[Saved data entries]
--------------------------------------------------

-- pv_equiv track=rewrite | github.com/LuisMIguelFurlanettoSousa/Beecrowd | Python/3-STRINGS/1237.py | larger_substring
-- ===== SOURCE A (Python) =====
-- def larger_substring(f1, f2):
--     larguer = 0
--
--     # Gerar todas as substrings possíveis de f1
--     for i in range(len(f1)):
--         for j in range(i + 1, len(f1) + 1):
--             substring = f1[i:j]
--
--             # Contar ocorrências da substring em f2
--             qnt_sub = f2.count(substring)
--             if qnt_sub > larguer:
--                 larguer = qnt_sub
--
--     return larguer
-- ===== SOURCE B (Python) =====
-- def larger_substring(f1, f2):
--     counts = {}
--     for ch in f2:
--         counts[ch] = counts.get(ch, 0) + 1
--     best = 0
--     for ch in set(f1):
--         c = counts.get(ch, 0)
--         if c > best:
--             best = c
--     return best
-- ===== Notes on version B (the rewrite author's own statement) =====
-- stated objective: faster
-- what changed: Replaced the generate-all-substrings-of-f1-and-count-each-in-f2 double loop by a single character-frequency pass: the maximal count is always attained by a single character, so B builds a counter of f2 once and takes the max frequency over the distinct characters of f1.
import Mathlib
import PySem

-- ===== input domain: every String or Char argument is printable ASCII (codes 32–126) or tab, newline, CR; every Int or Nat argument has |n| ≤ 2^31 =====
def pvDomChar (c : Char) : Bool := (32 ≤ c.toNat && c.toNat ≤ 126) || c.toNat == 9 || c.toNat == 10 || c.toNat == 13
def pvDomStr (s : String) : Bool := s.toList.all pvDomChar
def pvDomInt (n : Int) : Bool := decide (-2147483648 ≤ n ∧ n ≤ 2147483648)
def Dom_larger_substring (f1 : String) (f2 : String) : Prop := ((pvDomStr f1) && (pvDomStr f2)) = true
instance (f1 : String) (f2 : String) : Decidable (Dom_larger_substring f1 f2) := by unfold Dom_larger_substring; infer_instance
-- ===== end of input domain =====

-- B replaces A's all-substrings-of-f1 double loop (counting each substring in f2) by a single
-- character-frequency pass over f2: the maximal count is always attained by a single character.

-- ===== PORT A =====
def larger_substring (f1 : String) (f2 : String) : Int :=
  (PySem.List.pyRange 0 (PySem.Str.len f1)).foldl (fun larguer i =>
    (PySem.List.pyRange (i + 1) (PySem.Str.len f1 + 1)).foldl (fun larguer j =>
      let substring := PySem.Str.slice f1 (some i) (some j)
      let qnt_sub : Int := (PySem.Str.count f2 substring : Int)
      if qnt_sub > larguer then qnt_sub else larguer) larguer) 0

-- ===== PORT B =====
def larger_substring_alt (f1 : String) (f2 : String) : Int :=
  let counts := f2.toList.foldl (fun d ch => d.insert ch (d.getD ch 0 + 1))
    (PySem.Dict.empty : PySem.Dict Char Int)
  (PySem.Set.ofList f1.toList).foldl (fun best ch =>
    let c := counts.getD ch 0
    if c > best then c else best) 0

-- ===== PRECONDITION & SPEC =====
def Spec_larger_substring (f1 : String) (f2 : String) (out : Int) : Prop := out = larger_substring_alt f1 f2
instance (f1 : String) (f2 : String) (out : Int) : Decidable (Spec_larger_substring f1 f2 out) := by unfold Spec_larger_substring; infer_instance

-- ===== CLAIM (what is proved, stated in full; the proofs are below) =====
def Claim_equal_larger_substring : Prop := ∀ (f1 : String) (f2 : String), Dom_larger_substring f1 f2 → Spec_larger_substring f1 f2 (larger_substring f1 f2)

-- ===== LEMMAS AND PROOFS =====

-- `if x > a then x else a` is `max a x`
theorem pv_if_gt_eq_max (a x : Int) : (if x > a then x else a) = max a x := by
  by_cases h : x > a <;> simp [max_def] <;> omega

-- upper bound for a fold of max
theorem pv_foldl_max_le (l : List Int) (a K : Int) (ha : a ≤ K)
    (h : ∀ x ∈ l, x ≤ K) : l.foldl max a ≤ K := by
  induction l generalizing a with
  | nil => exact ha
  | cons y t ih =>
      exact ih _ (max_le ha (h y (by simp))) (fun x hx => h x (by simp [hx]))

-- the initial accumulator is a lower bound for any step-increasing fold
theorem pv_le_foldl_of_step (F : Int → Int → Int) (l : List Int) (a : Int)
    (h : ∀ a x, x ∈ l → a ≤ F a x) : a ≤ l.foldl F a := by
  induction l generalizing a with
  | nil => exact le_rfl
  | cons y t ih =>
      exact le_trans (h a y (by simp)) (ih _ (fun a x hx => h a x (by simp [hx])))

-- a value reachable at some member of the list is a lower bound for the fold
theorem pv_le_foldl_of_mem (F : Int → Int → Int) (l : List Int) (a v x : Int)
    (hx : x ∈ l) (hv : ∀ a, v ≤ F a x) (hmono : ∀ a y, y ∈ l → a ≤ F a y) :
    v ≤ l.foldl F a := by
  induction l generalizing a with
  | nil => simp at hx
  | cons y t ih =>
      simp only [List.foldl_cons]
      rcases List.mem_cons.mp hx with h | h
      · subst h
        exact le_trans (hv a) (pv_le_foldl_of_step F t (F a x)
          (fun a z hz => hmono a z (by simp [hz])))
      · exact ih _ h (fun a z hz => hmono a z (List.mem_cons_of_mem _ hz))

-- str.count of a single character equals the list count of that character
theorem pv_count_go_single (c : Char) (fuel : Nat) :
    ∀ (l : List Char) (acc : Nat), l.length ≤ fuel →
      PySem.Chars.count.go [c] fuel l acc = acc + l.count c := by
  induction fuel with
  | zero =>
      intro l acc h
      have : l = [] := List.eq_nil_of_length_eq_zero (Nat.le_zero.mp h)
      subst this; simp [PySem.Chars.count.go]
  | succ fuel ih =>
      intro l acc h
      cases l with
      | nil => simp [PySem.Chars.count.go]
      | cons y t =>
          rw [PySem.Chars.count.go.eq_def]
          simp only [List.isPrefixOf]
          by_cases hy : y = c
          · subst hy
            simp only [BEq.rfl, Bool.true_and, if_pos]
            rw [List.length_cons] at h
            rw [ih _ _ (by simpa using Nat.le_of_succ_le_succ h)]
            simp
            omega
          · have hbeq : (c == y) = false := by simp; exact fun h' => hy h'.symm
            simp only [hbeq, Bool.false_and, if_neg Bool.false_ne_true]
            rw [List.length_cons] at h
            rw [ih _ _ (Nat.le_of_succ_le_succ h)]
            simp [hy]

theorem pv_count_single (s : List Char) (c : Char) :
    PySem.Chars.count s [c] = s.count c := by
  simp only [PySem.Chars.count, List.isEmpty_cons, if_neg Bool.false_ne_true]
  simpa using pv_count_go_single c s.length s 0 le_rfl

-- str.count of any string starting with c is at most the list count of c
theorem pv_count_go_le (c : Char) (t : List Char) (fuel : Nat) :
    ∀ (l : List Char) (acc : Nat),
      PySem.Chars.count.go (c :: t) fuel l acc ≤ acc + l.count c := by
  induction fuel with
  | zero => intro l acc; rw [PySem.Chars.count.go.eq_def]; simp
  | succ fuel ih =>
      intro l acc
      cases l with
      | nil => rw [PySem.Chars.count.go.eq_def]; simp
      | cons y t' =>
          rw [PySem.Chars.count.go.eq_def]
          simp only []
          by_cases hp : (c :: t).isPrefixOf (y :: t') = true
          · rw [if_pos hp]
            have hy : y = c := by
              rcases List.isPrefixOf_iff_prefix.mp hp with ⟨r, hr⟩
              injection hr with h1 _
              exact h1.symm
            rw [hy]
            have hdrop : List.count c (List.drop (c :: t).length (c :: t')) ≤ List.count c t' := by
              have hs : (List.drop (c :: t).length (c :: t')).Sublist t' := by
                simp only [List.length_cons, List.drop_succ_cons]
                exact List.drop_sublist _ _
              exact List.Sublist.count_le _ hs
            calc PySem.Chars.count.go (c :: t) fuel (List.drop (c :: t).length (c :: t')) (acc + 1)
                ≤ (acc + 1) + List.count c (List.drop (c :: t).length (c :: t')) := ih _ _
              _ ≤ (acc + 1) + List.count c t' := by omega
              _ = acc + List.count c (c :: t') := by rw [List.count_cons_self]; omega
          · rw [if_neg hp]
            calc PySem.Chars.count.go (c :: t) fuel t' acc ≤ acc + t'.count c := ih _ _
              _ ≤ acc + (y :: t').count c := by simp [List.count_cons]

theorem pv_count_le (s : List Char) (c : Char) (t : List Char) :
    PySem.Chars.count s (c :: t) ≤ s.count c := by
  simp only [PySem.Chars.count, List.isEmpty_cons, if_neg Bool.false_ne_true]
  simpa using pv_count_go_le c t s.length s 0

-- B's result equals the max of per-character counts over the distinct characters of f1
theorem pv_alt_eq_M (f1 f2 : String) :
    larger_substring_alt f1 f2 =
      ((PySem.Set.ofList f1.toList).map (fun c => (f2.toList.count c : Int))).foldl max 0 := by
  unfold larger_substring_alt
  simp only []
  rw [List.foldl_map]
  apply PySem.List.foldl_congr_mem
  intro acc x _
  rw [PySem.Dict.getD_foldl_insert_add_one]
  simp [pv_if_gt_eq_max]

theorem larger_substring_spec_aux (f1 f2 : String) :
    larger_substring f1 f2 = larger_substring_alt f1 f2 := by
  rw [pv_alt_eq_M]
  set l1 := f1.toList with hl1
  set l2 := f2.toList with hl2
  set g : Char → Int := fun c => (l2.count c : Int) with hg
  set M : Int := ((PySem.Set.ofList l1).map g).foldl max 0 with hM
  have hM0 : 0 ≤ M := (PySem.List.le_foldl_max _ _).1
  have hMmem : ∀ c ∈ l1, g c ≤ M := by
    intro c hc
    exact (PySem.List.le_foldl_max _ _).2 (g c)
      (List.mem_map_of_mem ((PySem.Set.mem_ofList _ _).mpr hc))
  -- the candidate value of A at indices (i, j)
  set q : Int → Int → Int := fun i j =>
    ((PySem.Str.count f2 (PySem.Str.slice f1 (some i) (some j)) : Nat) : Int) with hq
  -- the inner loop of A as a function of the accumulator
  set F : Int → Int → Int := fun a i =>
    (PySem.List.pyRange (i + 1) (PySem.Str.len f1 + 1)).foldl
      (fun larguer j => if q i j > larguer then q i j else larguer) a with hF
  have hA : larger_substring f1 f2 = (PySem.List.pyRange 0 (PySem.Str.len f1)).foldl F 0 := rfl
  -- rewrite each inner loop as a fold of max over the mapped candidates
  have hFmax : ∀ a i, F a i =
      ((PySem.List.pyRange (i + 1) (PySem.Str.len f1 + 1)).map (q i)).foldl max a := by
    intro a i
    rw [hF, List.foldl_map]
    apply PySem.List.foldl_congr_mem
    intro acc x _
    simp [pv_if_gt_eq_max]
  -- every candidate is bounded by the count of its first character
  have hq_le : ∀ (k : Nat) (hk : k < l1.length) (j : Int), (k : Int) < j →
      q (k : Int) j ≤ g l1[k] := by
    intro k hk j hij
    have hj0 : 0 ≤ j := by omega
    obtain ⟨m, rfl⟩ : ∃ m : Nat, j = (m : Int) := ⟨j.toNat, (Int.toNat_of_nonneg hj0).symm⟩
    have hkm : k < m := by exact_mod_cast hij
    rw [hq]
    simp only [PySem.Str.count_eq, PySem.Str.toList_slice, PySem.Chars.slice_eq_listSlice,
      PySem.List.slice_natCast, ← hl1, ← hl2]
    rw [List.drop_eq_getElem_cons hk]
    obtain ⟨d, hd⟩ : ∃ d : Nat, m - k = d + 1 := ⟨m - k - 1, by omega⟩
    rw [hd, List.take_succ_cons]
    simp only [hg]
    exact_mod_cast pv_count_le l2 l1[k] _
  -- the single-character candidate at j = i + 1 is exactly the character count
  have hq_single : ∀ (k : Nat) (hk : k < l1.length), q (k : Int) ((k : Int) + 1) = g l1[k] := by
    intro k hk
    rw [hq]
    simp only [PySem.Str.count_eq, PySem.Str.toList_slice, PySem.Chars.slice_eq_listSlice]
    have : ((k : Int) + 1) = ((k + 1 : Nat) : Int) := by push_cast; ring
    rw [this, PySem.List.slice_natCast, ← hl1, ← hl2]
    rw [List.drop_eq_getElem_cons hk]
    have : k + 1 - k = 1 := by omega
    rw [this, List.take_succ_cons, List.take_zero]
    simp only [hg]
    exact_mod_cast congrArg (Nat.cast : Nat → Int) (pv_count_single l2 l1[k])
  have hlen : PySem.Str.len f1 = (l1.length : Int) := by rw [PySem.Str.len_eq, hl1]
  -- A ≤ M
  have hAle : larger_substring f1 f2 ≤ M := by
    rw [hA]
    have : ∀ a : Int, ∀ i ∈ PySem.List.pyRange 0 (PySem.Str.len f1), a ≤ M → F a i ≤ M := by
      intro a i hi ha
      rw [hFmax]
      apply pv_foldl_max_le _ _ _ ha
      intro x hx
      rcases List.mem_map.mp hx with ⟨j, hj, rfl⟩
      rw [hlen] at hi
      rcases PySem.List.mem_pyRange_one.mp hi with ⟨h0, hilt⟩
      rw [hlen] at hj
      rcases PySem.List.mem_pyRange_one.mp hj with ⟨hj1, _⟩
      obtain ⟨k, rfl⟩ : ∃ k : Nat, i = (k : Int) := ⟨i.toNat, (Int.toNat_of_nonneg h0).symm⟩
      have hk : k < l1.length := by exact_mod_cast hilt
      exact le_trans (hq_le k hk j (by omega)) (hMmem _ (List.getElem_mem hk))
    -- fold the bound through the outer loop
    have gen : ∀ (l : List Int) (a : Int), (∀ x ∈ l, x ∈ PySem.List.pyRange 0 (PySem.Str.len f1)) →
        a ≤ M → l.foldl F a ≤ M := by
      intro l
      induction l with
      | nil => intro a _ ha; exact ha
      | cons y t ih =>
          intro a hmem ha
          exact ih _ (fun x hx => hmem x (by simp [hx])) (this a y (hmem y (by simp)) ha)
    exact gen _ 0 (fun x hx => hx) hM0
  -- M ≤ A
  have hmono : ∀ (a i : Int), a ≤ F a i := by
    intro a i
    rw [hFmax]
    exact (PySem.List.le_foldl_max _ _).1
  have hMle : M ≤ larger_substring f1 f2 := by
    rw [hA, hM]
    apply pv_foldl_max_le
    · exact pv_le_foldl_of_step F _ 0 (fun a x _ => hmono a x)
    · intro x hx
      rcases List.mem_map.mp hx with ⟨c, hc, rfl⟩
      have hc1 : c ∈ l1 := (PySem.Set.mem_ofList _ _).mp hc
      rcases List.getElem_of_mem hc1 with ⟨k, hk, hck⟩
      have hmemk : (k : Int) ∈ PySem.List.pyRange 0 (PySem.Str.len f1) := by
        rw [hlen]; exact PySem.List.mem_pyRange_one.mpr ⟨by positivity, by exact_mod_cast hk⟩
      apply pv_le_foldl_of_mem F _ 0 (g c) (k : Int) hmemk _ (fun a y _ => hmono a y)
      intro a
      rw [hFmax]
      have hval : g c = q (k : Int) ((k : Int) + 1) := by
        rw [hq_single k hk]; simp [hck]
      have hmemj : ((k : Int) + 1) ∈ PySem.List.pyRange ((k : Int) + 1) (PySem.Str.len f1 + 1) := by
        rw [hlen]
        exact PySem.List.mem_pyRange_one.mpr ⟨le_rfl, by exact_mod_cast Nat.add_lt_add_right hk 1⟩
      rw [hval]
      exact (PySem.List.le_foldl_max _ _).2 _ (List.mem_map_of_mem hmemj)
  omega

-- ===== VERDICT (by name: the statement is the Claim_ definition above) =====
theorem larger_substring_spec : Claim_equal_larger_substring := by
  intro f1 f2 _
  unfold Spec_larger_substring
  exact larger_substring_spec_aux f1 f2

--------------------------------------------------

- [Task prompt]:
Give back exactly the lines from the beginning of the records through the line containing "def pvDomInt (n", and only those.

- [Answer space]:
-- pv_equiv track=rewrite | github.com/LuisMIguelFurlanettoSousa/Beecrowd | Python/3-STRINGS/1237.py | larger_substring
-- ===== SOURCE A (Python) =====
-- def larger_substring(f1, f2):
--     larguer = 0
--
--     # Gerar todas as substrings possíveis de f1
--     for i in range(len(f1)):
--         for j in range(i + 1, len(f1) + 1):
--             substring = f1[i:j]
--
--             # Contar ocorrências da substring em f2
--             qnt_sub = f2.count(substring)
--             if qnt_sub > larguer:
--                 larguer = qnt_sub
--
--     return larguer
-- ===== SOURCE B (Python) =====
-- def larger_substring(f1, f2):
--     counts = {}
--     for ch in f2:
--         counts[ch] = counts.get(ch, 0) + 1
--     best = 0
--     for ch in set(f1):
--         c = counts.get(ch, 0)
--         if c > best:
--             best = c
--     return best
-- ===== Notes on version B (the rewrite author's own statement) =====
-- stated objective: faster
-- what changed: Replaced the generate-all-substrings-of-f1-and-count-each-in-f2 double loop by a single character-frequency pass: the maximal count is always attained by a single character, so B builds a counter of f2 once and takes the max frequency over the distinct characters of f1.
import Mathlib
import PySem

-- ===== input domain: every String or Char argument is printable ASCII (codes 32–126) or tab, newline, CR; every Int or Nat argument has |n| ≤ 2^31 =====
def pvDomChar (c : Char) : Bool := (32 ≤ c.toNat && c.toNat ≤ 126) || c.toNat == 9 || c.toNat == 10 || c.toNat == 13
def pvDomStr (s : String) : Bool := s.toList.all pvDomChar
def pvDomInt (n : Int) : Bool := decide (-2147483648 ≤ n ∧ n ≤ 2147483648)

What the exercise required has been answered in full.